* THE TASK
Each line below containing the word "strTupleChars" needs to be shown.

[Stored items]
--------

-- pv_equiv track=rewrite | github.com/Elang89/hf-evolution | app/services/general_repository.py | _convert_to_sql
-- ===== SOURCE A (Python) =====
-- from typing import Any, Dict, List, Tuple
--
-- def _convert_to_sql(data_points: List[Dict[str, Any]]) -> List[Tuple]:
--     values = []
--
--     for data_point in data_points:
--         tup_values = tuple(data_point.values())
--         sql_values = str(tup_values)
--
--         if len(tup_values) == 1:
--             sql_values = sql_values[:-2] + sql_values[-1]
--         values.append(sql_values)
--
--     return values
-- ===== SOURCE B (Python) =====
-- def _convert_to_sql(data_points):
--     return ["(" + ", ".join(repr(v) for v in dp.values()) + ")" for dp in data_points]
-- ===== Notes on version B (the rewrite author's own statement) =====
-- stated objective: simpler
-- what changed: Replaces the accumulate-with-append loop, str(tuple) conversion and the len==1 slice fix-up by a single comprehension that joins repr(v) with ', ' inside parentheses, which yields the singleton form directly.
import Mathlib
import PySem

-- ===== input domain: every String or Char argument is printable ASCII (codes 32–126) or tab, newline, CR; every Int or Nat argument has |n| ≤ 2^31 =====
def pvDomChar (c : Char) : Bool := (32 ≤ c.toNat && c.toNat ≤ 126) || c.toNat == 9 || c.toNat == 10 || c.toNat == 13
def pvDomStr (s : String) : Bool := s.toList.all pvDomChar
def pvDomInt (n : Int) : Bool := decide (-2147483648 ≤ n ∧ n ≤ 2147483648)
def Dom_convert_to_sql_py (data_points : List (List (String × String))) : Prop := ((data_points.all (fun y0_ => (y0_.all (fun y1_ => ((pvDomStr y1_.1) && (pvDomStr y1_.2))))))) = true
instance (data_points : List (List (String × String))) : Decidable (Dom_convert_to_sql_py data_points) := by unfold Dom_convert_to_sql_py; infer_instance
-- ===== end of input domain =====

-- B rewrites A's accumulate-append loop + str(tuple) + singleton-slice fix-up as one
-- comprehension joining repr(v) with ', ' inside parentheses (objective: simpler).

-- Python's repr of a str, exact for the printable-ASCII + tab/newline/CR domain:
-- single quotes unless the string contains ' and no ", escape \\, the quote, \t, \n, \r.
def pyReprChars (s : List Char) : List Char :=
  let q : Char := if s.contains '\'' && !(s.contains '"') then '"' else '\''
  q :: s.flatMap (fun c =>
    if c = '\\' then ['\\', '\\']
    else if c = q then ['\\', q]
    else if c = '\t' then ['\\', 't']
    else if c = '\n' then ['\\', 'n']
    else if c = '\r' then ['\\', 'r']
    else [c]) ++ [q]

-- ===== PORT A =====
-- str(tup) for a tuple of strings, hand-ported (exact on the ASCII domain):
-- "()" for empty, "('x',)" for a 1-tuple, repr's joined by ", " otherwise.
def strTupleChars (vs : List String) : List Char :=
  '(' :: (List.intercalate [',', ' '] (vs.map (fun v => pyReprChars v.toList)))
    ++ (if vs.length = 1 then [','] else []) ++ [')']

def convert_to_sql_py (data_points : List (List (String × String))) : List String :=
  data_points.foldl (fun values data_point =>
    let tup_values := data_point.map Prod.snd        -- tuple(data_point.values())
    let sql_values := strTupleChars tup_values       -- str(tup_values)
    let sql_values :=
      if tup_values.length = 1 then
        match PySem.List.pyGet? sql_values (-1) with -- sql_values[-1]
        | some c => PySem.List.slice sql_values none (some (-2)) ++ [c]  -- sql_values[:-2] + …
        | none => []                                  -- unreachable: str of a 1-tuple is nonempty
      else sql_values
    values ++ [String.ofList sql_values]) []

-- ===== PORT B =====
def convert_to_sql_py_alt (data_points : List (List (String × String))) : List String :=
  data_points.map (fun data_point =>
    String.ofList ('(' ::
      (List.intercalate [',', ' '] (data_point.map (fun p => pyReprChars p.2.toList)))
      ++ [')']))

-- ===== PRECONDITION & SPEC =====
def Spec_convert_to_sql_py (data_points : List (List (String × String))) (out : List String) : Prop := out = convert_to_sql_py_alt data_points
instance (data_points : List (List (String × String))) (out : List String) : Decidable (Spec_convert_to_sql_py data_points out) := by unfold Spec_convert_to_sql_py; infer_instance

-- ===== CLAIM (what is proved, stated in full; the proofs are below) =====
def Claim_equal_convert_to_sql_py : Prop := ∀ (data_points : List (List (String × String))), Dom_convert_to_sql_py data_points → Spec_convert_to_sql_py data_points (convert_to_sql_py data_points)

-- ===== LEMMAS AND PROOFS =====

-- A's per-dict string equals B's per-dict string.
lemma elem_eq (dp : List (String × String)) :
    (if (dp.map Prod.snd).length = 1 then
        match PySem.List.pyGet? (strTupleChars (dp.map Prod.snd)) (-1) with
        | some c => PySem.List.slice (strTupleChars (dp.map Prod.snd)) none (some (-2)) ++ [c]
        | none => []
     else strTupleChars (dp.map Prod.snd))
    = '(' :: (List.intercalate [',', ' '] (dp.map (fun p => pyReprChars p.2.toList))) ++ [')'] := by
  match dp with
  | [] => simp [strTupleChars]
  | [p] =>
    have hs : strTupleChars [p.2] = (('(' :: pyReprChars p.2.toList) ++ [',']) ++ [')'] := by
      simp [strTupleChars, List.intercalate]
    have hlen : (('(' :: pyReprChars p.2.toList) ++ [',', ')']).length - 2
        = ('(' :: pyReprChars p.2.toList).length := by simp
    simp only [List.map_cons, List.map_nil, List.length_cons, List.length_nil,
      if_true]
    rw [hs]
    simp only [PySem.List.pyGet?_neg_one_append_singleton]
    rw [show (('(' :: pyReprChars p.2.toList) ++ [',']) ++ [')']
          = ('(' :: pyReprChars p.2.toList) ++ [',', ')'] from by simp,
        PySem.List.slice_to_neg_ofNat _ 2 (by norm_num), hlen, List.take_left]
    simp [List.intercalate]
  | p :: q :: r => simp [strTupleChars, Function.comp_def]

-- ===== VERDICT (by name: the statement is the Claim_ definition above) =====
theorem convert_to_sql_py_spec : Claim_equal_convert_to_sql_py := by
  intro dps _
  unfold Spec_convert_to_sql_py convert_to_sql_py convert_to_sql_py_alt
  have h : ∀ (l : List (List (String × String))) (acc : List String),
      List.foldl (fun values data_point =>
        let tup_values := data_point.map Prod.snd
        let sql_values := strTupleChars tup_values
        let sql_values :=
          if tup_values.length = 1 then
            match PySem.List.pyGet? sql_values (-1) with
            | some c => PySem.List.slice sql_values none (some (-2)) ++ [c]
            | none => []
          else sql_values
        values ++ [String.ofList sql_values]) acc l
      = acc ++ l.map (fun data_point =>
          String.ofList ('(' ::
            (List.intercalate [',', ' '] (data_point.map (fun p => pyReprChars p.2.toList)))
            ++ [')'])) := by
    intro l
    induction l with
    | nil => intro acc; simp
    | cons d t ih =>
      intro acc
      simp only [List.foldl_cons, List.map_cons]
      rw [ih]
      simp only [elem_eq]
      simp
  rw [h dps []]
  simp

--------

* RESPONSE AREA
def strTupleChars (vs : List String) : List Char :=
    let sql_values := strTupleChars tup_values       -- str(tup_values)
        match PySem.List.pyGet? (strTupleChars (dp.map Prod.snd)) (-1) with
        | some c => PySem.List.slice (strTupleChars (dp.map Prod.snd)) none (some (-2)) ++ [c]
     else strTupleChars (dp.map Prod.snd))
  | [] => simp [strTupleChars]
    have hs : strTupleChars [p.2] = (('(' :: pyReprChars p.2.toList) ++ [',']) ++ [')'] := by
      simp [strTupleChars, List.intercalate]
  | p :: q :: r => simp [strTupleChars, Function.comp_def]
        let sql_values := strTupleChars tup_values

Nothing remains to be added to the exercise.